The tensions surrounding the Grand Ethiopian
Renaissance Dam are symptomatic of a wider pattern of contestation throughout
the rest of the basin. A singular precious resource with a mass divergence of
vested interests that all believe that their way is the best way. As many of
these differing interests lie within many different jurisdictions, it is
unsurprising that a transnational authority has arisen. Enter the Nile Basin
Initiative (NBI). Like many intergovernmental platforms, critics have often
pointed at its inability to find a sufficient balance between effective
localised knowledge and effective transboundary litigation (Teshome, 2009).

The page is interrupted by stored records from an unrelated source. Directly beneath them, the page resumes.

-- pv_equiv track=rewrite | github.com/Harriet-KKim/market_intel-G_for_cursor | pipeline/intel_pipeline/tag.py | match_company_slug_ordered
-- ===== SOURCE A (Python) =====
-- def match_company_slug_ordered(
--     text: str,
--     companies_ordered: list[str],
--     keywords_by_slug: dict[str, list[str]],
-- ) -> str | None:
--     t = text.lower()
--     for slug in companies_ordered:
--         for kw in keywords_by_slug.get(slug, []):
--             if kw in t:
--                 return slug
--     return None
-- ===== SOURCE B (Python) =====
-- def match_company_slug_ordered(
--     text: str,
--     companies_ordered: list[str],
--     keywords_by_slug: dict[str, list[str]],
-- ) -> str | None:
--     t = text.lower()
--     matched = {slug for slug, kws in keywords_by_slug.items()
--                if any(kw in t for kw in kws)}
--     for slug in companies_ordered:
--         if slug in matched:
--             return slug
--     return None
-- ===== Notes on version B (the rewrite author's own statement) =====
-- stated objective: alternative
-- what changed: B inverts the traversal: one pass over the keyword dict builds the set of slugs with a matching keyword, then the answer is the first slug of companies_ordered in that set (O(1) membership), instead of A's per-slug dict lookup with an inner keyword scan; Pre_ excludes association lists with duplicate keys, a Lean-encoding corner that cannot arise from a Python dict and on which first-match lookup order is accidental.
import Mathlib
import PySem

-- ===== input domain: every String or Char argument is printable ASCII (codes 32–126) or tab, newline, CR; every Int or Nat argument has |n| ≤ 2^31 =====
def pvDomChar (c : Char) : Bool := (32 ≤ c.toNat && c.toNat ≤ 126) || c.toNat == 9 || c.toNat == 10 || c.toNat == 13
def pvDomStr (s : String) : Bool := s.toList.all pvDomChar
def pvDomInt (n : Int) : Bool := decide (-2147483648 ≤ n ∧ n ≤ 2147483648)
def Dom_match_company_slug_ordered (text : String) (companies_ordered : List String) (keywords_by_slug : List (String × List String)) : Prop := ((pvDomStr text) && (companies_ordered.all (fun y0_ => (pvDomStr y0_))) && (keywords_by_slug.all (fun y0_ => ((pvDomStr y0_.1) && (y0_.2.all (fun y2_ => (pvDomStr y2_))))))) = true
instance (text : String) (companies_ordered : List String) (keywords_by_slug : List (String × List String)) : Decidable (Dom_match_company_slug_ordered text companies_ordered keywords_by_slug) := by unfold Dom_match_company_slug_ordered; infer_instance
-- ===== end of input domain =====

-- B inverts the traversal: one pass over the keyword dict collects the slugs with a matching
-- keyword into a set, then the first slug of companies_ordered in that set is returned
-- (alternative decomposition, similar cost).


-- ===== PORT A =====
-- inner 'for kw in …: if kw in t: return slug' loop, as a boolean early-exit scan
def pvAnyKwA (t : String) : List String → Bool
  | [] => false
  | kw :: rest => if PySem.Str.isIn kw t then true else pvAnyKwA t rest

-- outer 'for slug in companies_ordered' loop with early return
def pvLoopA (t : String) (d : PySem.Dict String (List String)) : List String → Option String
  | [] => none
  | slug :: rest => if pvAnyKwA t (d.getD slug []) then some slug else pvLoopA t d rest

def match_company_slug_ordered (text : String) (companies_ordered : List String) (keywords_by_slug : List (String × List String)) : Option String :=
  let t := PySem.Str.lower text
  pvLoopA t (PySem.Dict.mk keywords_by_slug) companies_ordered

-- ===== PORT B =====
-- B's set comprehension over the dict's items
def pvMatchedSet (t : String) (d : PySem.Dict String (List String)) : PySem.Set String :=
  PySem.Set.ofList ((d.items.filter (fun p => p.2.any (fun kw => PySem.Str.isIn kw t))).map Prod.fst)

def match_company_slug_ordered_alt (text : String) (companies_ordered : List String) (keywords_by_slug : List (String × List String)) : Option String :=
  let t := PySem.Str.lower text
  let matched := pvMatchedSet t (PySem.Dict.mk keywords_by_slug)
  companies_ordered.find? (fun slug => matched.contains slug)

-- ===== PRECONDITION & SPEC =====
-- Pre_ excludes association lists with duplicate keys: a Python dict cannot contain them, so this
-- corner exists only in the Lean encoding, where first-match lookup order is accidental.
def Pre_match_company_slug_ordered (text : String) (companies_ordered : List String) (keywords_by_slug : List (String × List String)) : Prop :=
  (keywords_by_slug.map Prod.fst).Nodup
instance (text : String) (companies_ordered : List String) (keywords_by_slug : List (String × List String)) : Decidable (Pre_match_company_slug_ordered text companies_ordered keywords_by_slug) := by unfold Pre_match_company_slug_ordered; infer_instance

def pvWitness_match_company_slug_ordered : String × List String × (List (String × List String)) :=
  ("Alpha Inc announces results", ["beta", "alpha"], [("alpha", ["alpha inc"]), ("beta", ["beta co"])])

def Spec_match_company_slug_ordered (text : String) (companies_ordered : List String) (keywords_by_slug : List (String × List String)) (out : Option String) : Prop := out = match_company_slug_ordered_alt text companies_ordered keywords_by_slug
instance (text : String) (companies_ordered : List String) (keywords_by_slug : List (String × List String)) (out : Option String) : Decidable (Spec_match_company_slug_ordered text companies_ordered keywords_by_slug out) := by unfold Spec_match_company_slug_ordered; infer_instance

-- ===== CLAIM (what is proved, stated in full; the proofs are below) =====
def Claim_equal_match_company_slug_ordered : Prop := ∀ (text : String) (companies_ordered : List String) (keywords_by_slug : List (String × List String)), Dom_match_company_slug_ordered text companies_ordered keywords_by_slug → Pre_match_company_slug_ordered text companies_ordered keywords_by_slug → Spec_match_company_slug_ordered text companies_ordered keywords_by_slug (match_company_slug_ordered text companies_ordered keywords_by_slug)

-- ===== LEMMAS AND PROOFS =====

-- the inner early-exit scan is List.any
theorem pvAnyKwA_eq_any (t : String) (kws : List String) :
    pvAnyKwA t kws = kws.any (fun kw => PySem.Str.isIn kw t) := by
  induction kws with
  | nil => rfl
  | cons kw rest ih =>
    cases h : PySem.Str.isIn kw t <;> simp [pvAnyKwA, ih]

-- A's outer loop is find? with A's per-slug predicate
theorem pvLoopA_eq_find? (t : String) (d : PySem.Dict String (List String)) (cs : List String) :
    pvLoopA t d cs = cs.find? (fun slug => pvAnyKwA t (d.getD slug [])) := by
  induction cs with
  | nil => rfl
  | cons slug rest ih =>
    simp only [pvLoopA, List.find?, ih]
    split_ifs with h <;> simp [h]

theorem contains_ofList_eq {α : Type} [BEq α] [LawfulBEq α] (xs : List α) (y : α) :
    (PySem.Set.ofList xs).contains y = decide (y ∈ xs) := by
  by_cases h : y ∈ xs
  · simp [h]
  · simp only [h, decide_false]
    by_contra hc
    simp only [Bool.not_eq_false] at hc
    exact h ((PySem.Set.mem_ofList xs y).1 ((PySem.Set.contains_iff _ _).1 hc))

-- with unique keys, first-match lookup followed by an abstract test f agrees with
-- membership among the keys whose value passes f
theorem key_lemma (f : List String → Bool) (hf : f [] = false) (slug : String) :
    ∀ (l : List (String × List String)), (l.map Prod.fst).Nodup →
    f ((Option.map (fun x => x.2) (l.find? (fun p => p.1 == slug))).getD []) =
      decide (slug ∈ (l.filter (fun p => f p.2)).map Prod.fst)
  | [], _ => by simp [hf]
  | (k, v) :: rest, hnd => by
    simp only [List.map_cons, List.nodup_cons] at hnd
    obtain ⟨hk, hrest⟩ := hnd
    by_cases hks : k = slug
    · subst hks
      rw [List.find?_cons_of_pos (by simp)]
      simp only [Option.map_some, Option.getD_some, List.filter_cons]
      cases hfv : f v with
      | true => simp
      | false =>
        simp [hfv]
        intro x hx
        exact (hk (List.mem_map.2 ⟨(k, x), hx, rfl⟩)).elim
    · rw [List.find?_cons_of_neg (by simp [hks])]
      rw [key_lemma f hf slug rest hrest]
      simp only [List.filter_cons]
      cases hfv : f v with
      | true => simp [Ne.symm hks]
      | false => simp

-- A's per-slug predicate agrees with membership in B's matched set
theorem pred_eq (t : String) (l : List (String × List String))
    (hnd : (l.map Prod.fst).Nodup) (slug : String) :
    pvAnyKwA t ((PySem.Dict.mk l).getD slug []) = (pvMatchedSet t (PySem.Dict.mk l)).contains slug := by
  rw [pvAnyKwA_eq_any, pvMatchedSet, contains_ofList_eq]
  exact key_lemma (fun kws => kws.any (fun kw => PySem.Str.isIn kw t)) rfl slug l hnd

-- ===== VERDICT (by name: the statement is the Claim_ definition above) =====
theorem match_company_slug_ordered_spec : Claim_equal_match_company_slug_ordered := by
  intro text companies keywords _ hpre
  unfold Spec_match_company_slug_ordered match_company_slug_ordered match_company_slug_ordered_alt
  simp only
  rw [pvLoopA_eq_find?]
  congr 1
  funext slug
  exact pred_eq (PySem.Str.lower text) keywords hpre slug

Nevertheless, the NBI has received considerable international backing and with
the increasing drive for economic and infrastructural development that an
increasing number of the riparian countries are looking to engage with, some
form of transboundary negation platform has become inescapably necessary.
Before the establishment of the NBI in 1999,
there were earlier efforts towards cooperation in the Nile River Basin. In 1995
the Nile River Basin Action plan was designed and in 1997, the World Bank, in
conjunction with the Canadian International Development Agency (CIDA) and the
UNDP encouraged an opening of dialogues between the riparian countries in light
of the increasing stresses of development on the Nile. In 1998, except for Eritrea,
the other 9 riparian countries engaged in dialogue and for the first time,
multilateral communications were formally recognized. In 1999, what would come
to be known as Nile- COM was established as the first formal council for Nile
Basin disputes, and later on in the same year was renamed the Nile Basin
Initiative.
In
June 2001, the NBI had its first reveal to an international audience in Geneva
where the conference mustered 85 million USD of the aspired 180 million USD to kick-start
the campaign. Much of the funding came from Scandinavian countries and the
Netherlands. Although the desired allocation of funds wasn't acquired, the
conference in Geneva signaled a promising future for the validity of the
project with the approval from many developed nations. In November 2002, albeit
with financial assistance from the World Bank, a legally recognized Secretariat
was established in Entebbe, Uganda (Kags, Al., 2005). This now reaffirmed, in
writing at least, that any agreements made between the riparian countries would
be recognized by international law.
The
NBI is comprised of a few components. Most notably, the highest decision making
body being the Nile-COM (council of ministers), and the Technical Advisory
Commitee (Nile-TAC) which closely supports this. In the Nile-TAC each member
state is represented by two senior professionals who are key in drafting the
ever changing ‘Strategic Action Plan’. As riveting as it sounds, it is actually
very interesting because the plan represents a fairly recent example of how such
organisations do need to put in place some sort of mutual ideology to fall back
on. Ironically, what appears to be some vague mumbling of fanciful collective
ideology has a very practical purpose when it is used to ‘measure’ the validity
of member states’ actions (Sileet, T. et al, 2007).
The Strategic Action Plan is effectively the
operating directive of the Initiative. It is comprised of two sub programmes
that illustrate what the Initiative hopes to achieve;
The First is the Shared Vision Programme (SVP)
that is a basin wide mandate consisting of seven projects, these being
1) Applied Training
2) Confidence Building
& Stakeholder Involvement
3) Efficient Water use for
Agricultural Production
4) Transboundary
Environmental Action
5) Socio-Economic
Development & Benefit Sharing
6) Regional Power Trade
7) Water Resources Planning
& Management
As we can see, such a programme promises a lot but
as with all such things, the proof is in the pudding, i.e. how effective are
these measures?
The Second is the Subsidary Actions programme
(SAP) that has the primary goal of encouraging joint investments at the sub
basin levels: The Eastern Nile Subsidary Action Program (ENSAP) and the Nile
Equatorial Lake Subsidary Action Program (NELSAP). Apart from Kenya and Egypt,
the remaining eight countries are among some of the least development countries
in the world, which can cause difficulties when some parties have more financial
capacity than others. This is a juncture that we will investigate in subsequent
blogs.
All in all, it appears difficult to contest the
endeavors of the initiative. However, actions do normally speak louder than
words and the relative success or failure of the NBI ultimately lies in its
ability to be an effective political mediator.